== Task directions ==
Among the lines of the material, copy those that hold the string "github".

== Information provided ==
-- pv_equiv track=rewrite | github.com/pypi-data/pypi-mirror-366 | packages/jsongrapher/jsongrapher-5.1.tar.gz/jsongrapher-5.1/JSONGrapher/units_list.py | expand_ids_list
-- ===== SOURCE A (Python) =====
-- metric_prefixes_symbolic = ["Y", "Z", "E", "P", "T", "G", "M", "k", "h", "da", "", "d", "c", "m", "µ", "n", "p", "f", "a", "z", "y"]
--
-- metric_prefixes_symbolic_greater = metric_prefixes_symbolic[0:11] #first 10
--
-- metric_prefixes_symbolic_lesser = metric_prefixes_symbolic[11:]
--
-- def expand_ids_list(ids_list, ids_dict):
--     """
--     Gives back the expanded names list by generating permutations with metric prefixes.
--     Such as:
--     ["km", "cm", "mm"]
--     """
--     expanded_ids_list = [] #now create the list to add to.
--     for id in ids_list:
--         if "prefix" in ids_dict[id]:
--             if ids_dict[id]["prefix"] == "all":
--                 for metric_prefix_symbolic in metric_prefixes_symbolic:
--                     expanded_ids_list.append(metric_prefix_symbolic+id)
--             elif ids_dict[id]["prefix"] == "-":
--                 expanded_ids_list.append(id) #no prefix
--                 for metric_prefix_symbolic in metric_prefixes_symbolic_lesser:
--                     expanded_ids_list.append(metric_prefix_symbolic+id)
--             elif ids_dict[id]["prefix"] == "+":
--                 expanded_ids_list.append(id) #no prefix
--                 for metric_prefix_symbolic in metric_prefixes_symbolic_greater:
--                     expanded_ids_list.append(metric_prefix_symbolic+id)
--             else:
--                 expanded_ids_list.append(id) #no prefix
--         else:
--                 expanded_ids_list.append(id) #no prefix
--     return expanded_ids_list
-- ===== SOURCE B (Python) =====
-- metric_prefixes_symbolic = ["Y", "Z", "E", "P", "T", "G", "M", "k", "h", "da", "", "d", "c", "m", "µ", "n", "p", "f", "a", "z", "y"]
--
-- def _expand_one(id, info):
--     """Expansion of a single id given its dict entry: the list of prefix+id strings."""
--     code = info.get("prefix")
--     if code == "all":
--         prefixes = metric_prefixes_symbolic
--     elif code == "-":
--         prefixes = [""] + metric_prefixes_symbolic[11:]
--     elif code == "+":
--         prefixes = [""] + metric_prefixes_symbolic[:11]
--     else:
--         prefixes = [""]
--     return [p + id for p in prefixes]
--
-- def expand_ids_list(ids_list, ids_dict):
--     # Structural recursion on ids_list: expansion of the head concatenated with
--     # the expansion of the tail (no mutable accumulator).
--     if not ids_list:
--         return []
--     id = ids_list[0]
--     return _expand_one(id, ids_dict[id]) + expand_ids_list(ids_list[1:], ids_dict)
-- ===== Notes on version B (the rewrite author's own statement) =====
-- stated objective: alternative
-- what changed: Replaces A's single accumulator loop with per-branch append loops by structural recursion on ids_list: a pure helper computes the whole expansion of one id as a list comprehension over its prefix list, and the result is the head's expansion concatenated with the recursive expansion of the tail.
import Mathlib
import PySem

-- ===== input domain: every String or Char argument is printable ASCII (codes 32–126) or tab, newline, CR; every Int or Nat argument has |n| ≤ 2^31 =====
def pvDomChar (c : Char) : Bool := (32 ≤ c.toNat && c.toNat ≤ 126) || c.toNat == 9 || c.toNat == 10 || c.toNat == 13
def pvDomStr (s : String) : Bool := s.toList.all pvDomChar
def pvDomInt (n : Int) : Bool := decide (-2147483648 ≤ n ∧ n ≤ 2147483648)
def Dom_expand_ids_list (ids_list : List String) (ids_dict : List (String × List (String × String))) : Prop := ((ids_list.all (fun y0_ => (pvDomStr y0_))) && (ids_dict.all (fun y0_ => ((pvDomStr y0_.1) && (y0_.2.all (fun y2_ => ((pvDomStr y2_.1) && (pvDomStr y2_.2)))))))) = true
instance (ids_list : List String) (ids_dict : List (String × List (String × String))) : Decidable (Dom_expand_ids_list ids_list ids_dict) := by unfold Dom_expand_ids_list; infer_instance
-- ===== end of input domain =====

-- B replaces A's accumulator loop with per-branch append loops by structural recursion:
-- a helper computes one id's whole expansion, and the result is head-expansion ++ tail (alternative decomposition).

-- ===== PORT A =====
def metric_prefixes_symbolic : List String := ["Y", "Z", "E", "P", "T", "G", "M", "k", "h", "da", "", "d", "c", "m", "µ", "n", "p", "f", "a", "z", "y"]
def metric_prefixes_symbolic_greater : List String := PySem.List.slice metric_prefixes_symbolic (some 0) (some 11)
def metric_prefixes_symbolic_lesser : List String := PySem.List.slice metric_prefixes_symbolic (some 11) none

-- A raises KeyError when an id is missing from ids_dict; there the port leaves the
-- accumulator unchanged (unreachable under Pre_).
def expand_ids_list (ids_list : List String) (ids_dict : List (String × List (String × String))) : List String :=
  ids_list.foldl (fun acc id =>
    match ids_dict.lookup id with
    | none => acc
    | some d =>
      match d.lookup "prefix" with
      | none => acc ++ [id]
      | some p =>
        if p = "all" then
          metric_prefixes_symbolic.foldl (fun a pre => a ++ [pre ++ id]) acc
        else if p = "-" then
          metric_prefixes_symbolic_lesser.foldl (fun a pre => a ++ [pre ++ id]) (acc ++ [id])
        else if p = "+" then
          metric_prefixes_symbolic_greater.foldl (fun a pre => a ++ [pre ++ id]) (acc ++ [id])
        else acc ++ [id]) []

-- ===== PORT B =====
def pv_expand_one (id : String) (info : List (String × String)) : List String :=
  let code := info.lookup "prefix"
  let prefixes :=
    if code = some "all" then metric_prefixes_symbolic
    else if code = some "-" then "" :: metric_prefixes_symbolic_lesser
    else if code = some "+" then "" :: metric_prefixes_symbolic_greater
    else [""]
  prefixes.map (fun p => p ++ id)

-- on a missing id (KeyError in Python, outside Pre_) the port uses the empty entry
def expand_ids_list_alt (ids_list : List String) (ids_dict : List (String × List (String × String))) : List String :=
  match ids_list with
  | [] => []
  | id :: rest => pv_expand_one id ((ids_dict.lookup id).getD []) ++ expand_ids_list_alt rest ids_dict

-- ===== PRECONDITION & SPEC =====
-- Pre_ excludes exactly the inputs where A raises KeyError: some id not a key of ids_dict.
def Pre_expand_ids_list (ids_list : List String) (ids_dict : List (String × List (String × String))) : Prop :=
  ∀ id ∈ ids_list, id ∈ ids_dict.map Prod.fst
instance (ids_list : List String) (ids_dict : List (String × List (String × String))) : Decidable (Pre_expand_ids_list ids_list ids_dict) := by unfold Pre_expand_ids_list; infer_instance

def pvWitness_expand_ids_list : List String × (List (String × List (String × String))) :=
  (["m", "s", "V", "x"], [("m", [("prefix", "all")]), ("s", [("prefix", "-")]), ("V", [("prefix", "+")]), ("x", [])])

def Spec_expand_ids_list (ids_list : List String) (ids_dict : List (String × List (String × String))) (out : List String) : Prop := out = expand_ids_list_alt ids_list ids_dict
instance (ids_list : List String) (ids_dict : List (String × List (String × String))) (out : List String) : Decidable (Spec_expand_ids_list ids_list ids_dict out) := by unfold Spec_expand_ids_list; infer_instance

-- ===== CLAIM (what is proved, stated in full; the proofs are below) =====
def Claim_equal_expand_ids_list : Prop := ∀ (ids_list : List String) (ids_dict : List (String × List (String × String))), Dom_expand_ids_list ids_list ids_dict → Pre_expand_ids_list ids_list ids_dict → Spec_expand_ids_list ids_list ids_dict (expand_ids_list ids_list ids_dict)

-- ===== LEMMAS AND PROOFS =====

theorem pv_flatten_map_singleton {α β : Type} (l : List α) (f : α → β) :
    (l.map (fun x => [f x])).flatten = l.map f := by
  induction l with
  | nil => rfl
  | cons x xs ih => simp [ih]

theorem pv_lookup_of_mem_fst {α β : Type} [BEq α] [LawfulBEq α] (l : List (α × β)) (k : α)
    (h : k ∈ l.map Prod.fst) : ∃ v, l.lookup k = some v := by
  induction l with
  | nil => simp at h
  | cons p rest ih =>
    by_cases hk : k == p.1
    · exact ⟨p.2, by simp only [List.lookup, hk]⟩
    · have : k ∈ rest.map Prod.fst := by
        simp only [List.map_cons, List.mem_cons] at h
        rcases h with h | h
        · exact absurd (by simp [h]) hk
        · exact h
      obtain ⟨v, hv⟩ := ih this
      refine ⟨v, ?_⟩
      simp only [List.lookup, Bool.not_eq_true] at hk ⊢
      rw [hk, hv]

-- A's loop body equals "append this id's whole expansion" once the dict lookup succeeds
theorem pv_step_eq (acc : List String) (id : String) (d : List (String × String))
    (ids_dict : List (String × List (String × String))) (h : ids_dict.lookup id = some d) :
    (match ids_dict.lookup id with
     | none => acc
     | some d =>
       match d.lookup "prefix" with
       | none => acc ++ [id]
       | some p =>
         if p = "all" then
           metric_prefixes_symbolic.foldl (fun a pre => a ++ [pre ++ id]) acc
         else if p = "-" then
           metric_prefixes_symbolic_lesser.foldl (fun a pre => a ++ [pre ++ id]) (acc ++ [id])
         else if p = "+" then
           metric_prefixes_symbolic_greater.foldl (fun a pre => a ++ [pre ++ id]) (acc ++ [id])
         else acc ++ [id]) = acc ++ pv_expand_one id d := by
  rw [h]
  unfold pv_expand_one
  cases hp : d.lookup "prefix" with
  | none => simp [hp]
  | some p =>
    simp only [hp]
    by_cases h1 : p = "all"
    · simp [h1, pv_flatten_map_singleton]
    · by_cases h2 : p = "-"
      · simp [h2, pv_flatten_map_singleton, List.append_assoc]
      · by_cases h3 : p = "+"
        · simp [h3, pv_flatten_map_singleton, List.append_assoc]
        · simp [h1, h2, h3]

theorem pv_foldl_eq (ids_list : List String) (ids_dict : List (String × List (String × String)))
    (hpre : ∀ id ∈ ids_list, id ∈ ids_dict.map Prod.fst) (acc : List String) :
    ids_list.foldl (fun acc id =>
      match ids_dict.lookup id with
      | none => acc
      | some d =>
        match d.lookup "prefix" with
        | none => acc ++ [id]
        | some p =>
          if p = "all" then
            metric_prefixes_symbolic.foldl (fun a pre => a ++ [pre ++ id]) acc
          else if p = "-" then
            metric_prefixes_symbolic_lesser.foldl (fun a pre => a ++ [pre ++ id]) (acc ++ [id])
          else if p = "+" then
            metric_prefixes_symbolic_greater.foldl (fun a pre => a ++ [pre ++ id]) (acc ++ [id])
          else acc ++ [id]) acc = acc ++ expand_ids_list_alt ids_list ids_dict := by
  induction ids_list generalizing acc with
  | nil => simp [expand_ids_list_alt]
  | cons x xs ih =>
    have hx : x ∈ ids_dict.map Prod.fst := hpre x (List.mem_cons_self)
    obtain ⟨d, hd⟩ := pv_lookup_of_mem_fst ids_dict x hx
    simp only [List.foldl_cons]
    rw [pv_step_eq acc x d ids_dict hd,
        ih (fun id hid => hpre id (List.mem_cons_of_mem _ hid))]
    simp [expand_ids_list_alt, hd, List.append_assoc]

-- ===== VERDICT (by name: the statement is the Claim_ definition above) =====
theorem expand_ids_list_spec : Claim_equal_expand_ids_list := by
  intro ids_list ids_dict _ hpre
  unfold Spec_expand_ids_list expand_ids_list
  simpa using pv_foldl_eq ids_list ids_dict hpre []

--

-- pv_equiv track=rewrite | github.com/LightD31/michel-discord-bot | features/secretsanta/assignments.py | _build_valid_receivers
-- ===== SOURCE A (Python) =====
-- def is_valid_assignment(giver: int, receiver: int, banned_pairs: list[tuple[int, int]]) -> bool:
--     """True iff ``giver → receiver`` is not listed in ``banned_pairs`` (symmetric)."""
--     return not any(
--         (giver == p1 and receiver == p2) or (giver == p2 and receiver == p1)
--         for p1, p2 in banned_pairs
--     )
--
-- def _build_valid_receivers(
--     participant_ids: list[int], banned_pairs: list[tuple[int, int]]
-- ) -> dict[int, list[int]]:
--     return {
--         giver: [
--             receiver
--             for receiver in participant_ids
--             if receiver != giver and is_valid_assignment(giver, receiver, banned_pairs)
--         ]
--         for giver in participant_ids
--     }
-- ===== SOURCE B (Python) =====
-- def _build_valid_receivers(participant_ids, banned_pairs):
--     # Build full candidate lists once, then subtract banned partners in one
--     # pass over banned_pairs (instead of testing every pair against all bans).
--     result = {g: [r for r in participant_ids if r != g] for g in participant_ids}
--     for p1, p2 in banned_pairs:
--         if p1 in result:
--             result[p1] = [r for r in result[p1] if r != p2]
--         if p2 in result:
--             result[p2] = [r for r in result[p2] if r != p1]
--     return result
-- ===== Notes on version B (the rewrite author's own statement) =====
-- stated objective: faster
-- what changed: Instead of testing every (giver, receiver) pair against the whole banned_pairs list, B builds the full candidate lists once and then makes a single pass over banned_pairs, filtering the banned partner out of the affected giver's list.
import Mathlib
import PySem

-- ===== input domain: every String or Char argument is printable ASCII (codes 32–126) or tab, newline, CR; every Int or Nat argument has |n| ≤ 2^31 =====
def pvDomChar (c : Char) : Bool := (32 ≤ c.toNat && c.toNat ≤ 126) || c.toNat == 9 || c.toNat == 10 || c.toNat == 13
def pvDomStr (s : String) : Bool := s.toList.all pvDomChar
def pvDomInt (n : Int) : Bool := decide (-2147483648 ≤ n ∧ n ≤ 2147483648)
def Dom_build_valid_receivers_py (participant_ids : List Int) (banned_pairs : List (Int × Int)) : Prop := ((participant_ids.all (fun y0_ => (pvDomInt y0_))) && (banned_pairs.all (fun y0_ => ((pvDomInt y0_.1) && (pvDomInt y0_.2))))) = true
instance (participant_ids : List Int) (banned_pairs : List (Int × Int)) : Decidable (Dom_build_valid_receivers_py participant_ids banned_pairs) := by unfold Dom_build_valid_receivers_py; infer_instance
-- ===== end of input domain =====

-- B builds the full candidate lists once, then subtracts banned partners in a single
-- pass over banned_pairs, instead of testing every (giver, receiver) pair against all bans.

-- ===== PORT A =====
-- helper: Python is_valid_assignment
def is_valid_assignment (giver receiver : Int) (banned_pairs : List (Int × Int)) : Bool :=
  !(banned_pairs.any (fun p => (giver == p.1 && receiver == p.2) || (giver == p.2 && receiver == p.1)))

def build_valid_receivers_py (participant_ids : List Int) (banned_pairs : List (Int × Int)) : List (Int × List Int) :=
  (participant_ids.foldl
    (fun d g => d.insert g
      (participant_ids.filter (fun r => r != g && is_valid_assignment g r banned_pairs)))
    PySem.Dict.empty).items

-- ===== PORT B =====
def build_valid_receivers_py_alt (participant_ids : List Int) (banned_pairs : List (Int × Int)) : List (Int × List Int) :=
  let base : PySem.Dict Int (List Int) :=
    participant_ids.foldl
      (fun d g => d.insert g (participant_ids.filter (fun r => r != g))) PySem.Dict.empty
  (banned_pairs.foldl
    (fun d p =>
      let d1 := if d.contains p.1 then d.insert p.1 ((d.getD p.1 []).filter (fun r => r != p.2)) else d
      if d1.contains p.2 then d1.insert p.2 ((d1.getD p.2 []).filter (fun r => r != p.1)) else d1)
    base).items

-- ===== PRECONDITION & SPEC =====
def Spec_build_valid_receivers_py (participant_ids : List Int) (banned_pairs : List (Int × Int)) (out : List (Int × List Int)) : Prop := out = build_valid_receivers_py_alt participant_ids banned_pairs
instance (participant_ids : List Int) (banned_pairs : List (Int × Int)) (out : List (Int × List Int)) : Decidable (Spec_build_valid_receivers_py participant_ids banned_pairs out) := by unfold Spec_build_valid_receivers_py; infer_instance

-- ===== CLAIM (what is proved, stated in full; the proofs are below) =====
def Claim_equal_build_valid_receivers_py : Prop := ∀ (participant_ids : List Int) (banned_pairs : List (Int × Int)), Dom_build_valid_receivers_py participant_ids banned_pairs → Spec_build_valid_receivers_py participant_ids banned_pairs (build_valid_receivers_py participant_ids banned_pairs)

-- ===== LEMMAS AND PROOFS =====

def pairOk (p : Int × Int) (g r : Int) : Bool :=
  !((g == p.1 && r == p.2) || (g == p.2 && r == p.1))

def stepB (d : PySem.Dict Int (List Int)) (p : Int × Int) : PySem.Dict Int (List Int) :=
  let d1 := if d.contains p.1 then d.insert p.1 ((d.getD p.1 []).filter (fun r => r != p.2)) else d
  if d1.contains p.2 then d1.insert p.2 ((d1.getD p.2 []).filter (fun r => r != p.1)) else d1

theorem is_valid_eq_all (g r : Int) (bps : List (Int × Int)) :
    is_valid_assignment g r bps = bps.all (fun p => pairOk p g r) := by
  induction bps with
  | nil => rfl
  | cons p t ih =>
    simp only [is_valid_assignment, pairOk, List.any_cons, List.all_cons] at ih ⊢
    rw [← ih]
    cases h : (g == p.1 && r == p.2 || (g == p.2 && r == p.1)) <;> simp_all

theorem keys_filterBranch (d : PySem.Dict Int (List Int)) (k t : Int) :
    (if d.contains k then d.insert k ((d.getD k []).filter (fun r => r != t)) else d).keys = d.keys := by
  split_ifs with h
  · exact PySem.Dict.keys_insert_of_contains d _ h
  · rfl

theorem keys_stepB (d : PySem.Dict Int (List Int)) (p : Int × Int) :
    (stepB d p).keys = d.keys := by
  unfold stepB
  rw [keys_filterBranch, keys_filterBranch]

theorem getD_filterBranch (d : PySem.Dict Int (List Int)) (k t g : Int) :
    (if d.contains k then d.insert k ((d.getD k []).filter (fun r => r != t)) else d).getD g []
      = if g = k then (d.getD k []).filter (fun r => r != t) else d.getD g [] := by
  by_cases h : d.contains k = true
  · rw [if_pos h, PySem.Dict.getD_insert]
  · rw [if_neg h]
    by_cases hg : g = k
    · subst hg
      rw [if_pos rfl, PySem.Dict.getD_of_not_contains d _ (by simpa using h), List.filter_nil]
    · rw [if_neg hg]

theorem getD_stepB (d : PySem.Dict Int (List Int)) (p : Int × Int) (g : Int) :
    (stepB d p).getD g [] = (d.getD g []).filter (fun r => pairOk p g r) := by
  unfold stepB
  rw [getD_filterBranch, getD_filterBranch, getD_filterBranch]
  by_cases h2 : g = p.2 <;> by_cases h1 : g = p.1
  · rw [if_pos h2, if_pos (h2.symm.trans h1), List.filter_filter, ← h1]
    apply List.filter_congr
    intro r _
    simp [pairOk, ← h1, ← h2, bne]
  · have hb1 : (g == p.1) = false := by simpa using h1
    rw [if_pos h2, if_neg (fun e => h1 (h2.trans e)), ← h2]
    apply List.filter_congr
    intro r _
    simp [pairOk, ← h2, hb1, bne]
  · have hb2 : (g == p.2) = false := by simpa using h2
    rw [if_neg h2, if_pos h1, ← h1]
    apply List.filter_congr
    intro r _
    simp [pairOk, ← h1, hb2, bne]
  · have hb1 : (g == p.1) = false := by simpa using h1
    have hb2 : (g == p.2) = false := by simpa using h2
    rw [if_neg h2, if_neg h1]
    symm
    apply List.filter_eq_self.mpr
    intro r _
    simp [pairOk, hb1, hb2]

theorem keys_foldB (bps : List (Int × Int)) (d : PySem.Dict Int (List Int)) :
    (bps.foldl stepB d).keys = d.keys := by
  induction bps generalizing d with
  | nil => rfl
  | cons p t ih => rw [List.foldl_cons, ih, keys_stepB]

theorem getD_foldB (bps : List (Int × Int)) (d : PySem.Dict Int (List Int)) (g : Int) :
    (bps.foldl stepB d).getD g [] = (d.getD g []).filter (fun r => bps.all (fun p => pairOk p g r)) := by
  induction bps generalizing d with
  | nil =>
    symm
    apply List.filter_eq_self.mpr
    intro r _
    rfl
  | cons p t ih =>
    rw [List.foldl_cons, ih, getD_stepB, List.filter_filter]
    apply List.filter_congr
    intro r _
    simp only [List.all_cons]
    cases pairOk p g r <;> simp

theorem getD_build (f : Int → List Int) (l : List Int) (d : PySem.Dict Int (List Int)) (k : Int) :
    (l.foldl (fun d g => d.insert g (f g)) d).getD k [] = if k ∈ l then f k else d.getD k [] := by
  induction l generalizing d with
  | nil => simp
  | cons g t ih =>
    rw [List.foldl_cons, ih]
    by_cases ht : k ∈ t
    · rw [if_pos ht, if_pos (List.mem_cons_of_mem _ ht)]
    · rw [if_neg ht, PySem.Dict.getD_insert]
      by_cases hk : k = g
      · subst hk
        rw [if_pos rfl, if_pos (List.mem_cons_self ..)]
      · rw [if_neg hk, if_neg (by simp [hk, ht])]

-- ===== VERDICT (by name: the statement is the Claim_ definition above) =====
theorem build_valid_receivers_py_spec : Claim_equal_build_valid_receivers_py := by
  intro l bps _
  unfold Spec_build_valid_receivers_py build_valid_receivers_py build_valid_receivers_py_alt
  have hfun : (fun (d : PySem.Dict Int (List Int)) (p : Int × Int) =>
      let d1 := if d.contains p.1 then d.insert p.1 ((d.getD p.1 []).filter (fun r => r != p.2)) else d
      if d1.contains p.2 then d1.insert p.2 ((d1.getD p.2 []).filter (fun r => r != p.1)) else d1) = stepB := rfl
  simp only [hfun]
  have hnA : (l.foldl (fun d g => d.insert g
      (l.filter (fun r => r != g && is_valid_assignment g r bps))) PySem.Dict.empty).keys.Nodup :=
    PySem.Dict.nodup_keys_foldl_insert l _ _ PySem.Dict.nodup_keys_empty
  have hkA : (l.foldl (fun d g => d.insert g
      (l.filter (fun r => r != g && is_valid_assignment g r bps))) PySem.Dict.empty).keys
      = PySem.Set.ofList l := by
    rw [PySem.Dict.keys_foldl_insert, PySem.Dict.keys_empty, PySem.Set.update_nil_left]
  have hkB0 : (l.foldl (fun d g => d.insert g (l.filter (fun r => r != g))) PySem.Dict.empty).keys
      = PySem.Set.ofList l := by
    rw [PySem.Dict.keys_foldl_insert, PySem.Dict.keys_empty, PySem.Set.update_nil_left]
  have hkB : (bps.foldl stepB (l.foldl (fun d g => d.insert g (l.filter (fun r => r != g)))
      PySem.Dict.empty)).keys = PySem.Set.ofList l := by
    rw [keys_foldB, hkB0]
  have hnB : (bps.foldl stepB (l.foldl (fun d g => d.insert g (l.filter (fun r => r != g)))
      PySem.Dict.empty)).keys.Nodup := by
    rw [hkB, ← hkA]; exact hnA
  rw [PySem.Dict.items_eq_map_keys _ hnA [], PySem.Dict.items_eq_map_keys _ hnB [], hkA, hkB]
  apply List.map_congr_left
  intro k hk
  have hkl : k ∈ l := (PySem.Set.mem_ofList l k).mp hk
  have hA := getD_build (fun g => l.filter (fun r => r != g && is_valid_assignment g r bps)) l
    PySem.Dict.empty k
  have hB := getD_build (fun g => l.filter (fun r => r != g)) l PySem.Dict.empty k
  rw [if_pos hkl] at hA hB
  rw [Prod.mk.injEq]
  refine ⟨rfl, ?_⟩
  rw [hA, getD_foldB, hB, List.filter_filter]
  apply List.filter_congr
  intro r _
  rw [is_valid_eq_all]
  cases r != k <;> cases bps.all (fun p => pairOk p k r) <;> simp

== Exercise answer ==
-- pv_equiv track=rewrite | github.com/pypi-data/pypi-mirror-366 | packages/jsongrapher/jsongrapher-5.1.tar.gz/jsongrapher-5.1/JSONGrapher/units_list.py | expand_ids_list
-- pv_equiv track=rewrite | github.com/LightD31/michel-discord-bot | features/secretsanta/assignments.py | _build_valid_receivers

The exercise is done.